_WHAT YOU SHOULD DO:_ From the records below, extract only the lines running from the line with "-- ===== PRECONDITION" to the line with "theorem hash13_spec : Claim_equal_hash13", both lines included, reproducing them exactly.

_RECORDS FOR THE TASK:_
-- pv_equiv track=rewrite | github.com/A6y55/Differential-Privacy-Algorithm | rappor_lasso2.py | hash13
-- ===== SOURCE A (Python) =====
-- def hash13(num):
--     temp = [0] * 4
--     num = num * num
--     if num < 26:
--         return num + 5
--     for i in range(4):
--         k = num % 10
--         temp[i] = k
--         num = num // 13
--     return temp[2] * 10 + temp[1]
-- ===== SOURCE B (Python) =====
-- def hash13(num):
--     s = num * num
--     if s < 26:
--         return s + 5
--     return ((s // 169) % 10) * 10 + (s // 13) % 10
-- ===== Notes on version B (the rewrite author's own statement) =====
-- stated objective: simpler
-- what changed: Replaced the four-iteration digit-collecting loop and the temp list with a closed-form expression taking the units digits of the first and second floor-divisions of the square and combining them, dropping the unused first and last loop iterations entirely.
import Mathlib
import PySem

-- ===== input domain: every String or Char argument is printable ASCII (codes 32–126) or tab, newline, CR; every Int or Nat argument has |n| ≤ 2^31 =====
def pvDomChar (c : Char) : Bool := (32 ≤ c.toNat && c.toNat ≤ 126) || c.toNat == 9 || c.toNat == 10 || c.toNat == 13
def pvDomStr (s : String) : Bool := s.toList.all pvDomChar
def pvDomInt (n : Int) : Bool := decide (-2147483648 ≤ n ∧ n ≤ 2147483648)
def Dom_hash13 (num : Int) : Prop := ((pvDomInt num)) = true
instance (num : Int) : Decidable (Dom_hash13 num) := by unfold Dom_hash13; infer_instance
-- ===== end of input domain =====

-- B replaces A's 4-iteration digit loop with the closed form ((s//169)%10)*10 + (s//13)%10 (simpler).

-- ===== PORT A =====
def hash13 (num : Int) : Int :=
  let temp : List Int := List.replicate 4 0
  let num := num * num
  if num < 26 then num + 5
  else
    let st := (PySem.List.pyRange 0 4 1).foldl
      (fun (st : List Int × Int) i =>
        let k := PySem.Int.mod st.2 10
        (st.1.set i.toNat k, PySem.Int.floordiv st.2 13)) (temp, num)
    PySem.List.pyGetD st.1 2 0 * 10 + PySem.List.pyGetD st.1 1 0

-- ===== PORT B =====
def hash13_alt (num : Int) : Int :=
  let s := num * num
  if s < 26 then s + 5
  else
    PySem.Int.mod (PySem.Int.floordiv s 169) 10 * 10 +
      PySem.Int.mod (PySem.Int.floordiv s 13) 10

-- ===== PRECONDITION & SPEC =====
def Spec_hash13 (num : Int) (out : Int) : Prop := out = hash13_alt num
instance (num : Int) (out : Int) : Decidable (Spec_hash13 num out) := by unfold Spec_hash13; infer_instance

-- ===== CLAIM (what is proved, stated in full; the proofs are below) =====
def Claim_equal_hash13 : Prop := ∀ (num : Int), Dom_hash13 num → Spec_hash13 num (hash13 num)

-- ===== LEMMAS AND PROOFS =====
-- ===== VERDICT (by name: the statement is the Claim_ definition above) =====
theorem hash13_spec : Claim_equal_hash13 := by
  intro num _
  unfold Spec_hash13 hash13 hash13_alt
  by_cases h : num * num < 26
  · simp [h]
  · simp only [h, if_false]
    have hrange : PySem.List.pyRange 0 4 1 = [0, 1, 2, 3] := by decide
    simp only [hrange, List.foldl, List.replicate]
    have h2 : (2:Int).toNat = 2 := rfl
    have h3 : (3:Int).toNat = 3 := rfl
    simp only [h2, h3]
    norm_num [PySem.List.pyGetD, PySem.List.pyIdx?]
    simp only [h2]
    norm_num
    omega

_RESPONSE BOX:_
-- ===== PRECONDITION & SPEC =====
def Spec_hash13 (num : Int) (out : Int) : Prop := out = hash13_alt num
instance (num : Int) (out : Int) : Decidable (Spec_hash13 num out) := by unfold Spec_hash13; infer_instance

-- ===== CLAIM (what is proved, stated in full; the proofs are below) =====
def Claim_equal_hash13 : Prop := ∀ (num : Int), Dom_hash13 num → Spec_hash13 num (hash13 num)

-- ===== LEMMAS AND PROOFS =====
-- ===== VERDICT (by name: the statement is the Claim_ definition above) =====
theorem hash13_spec : Claim_equal_hash13 := by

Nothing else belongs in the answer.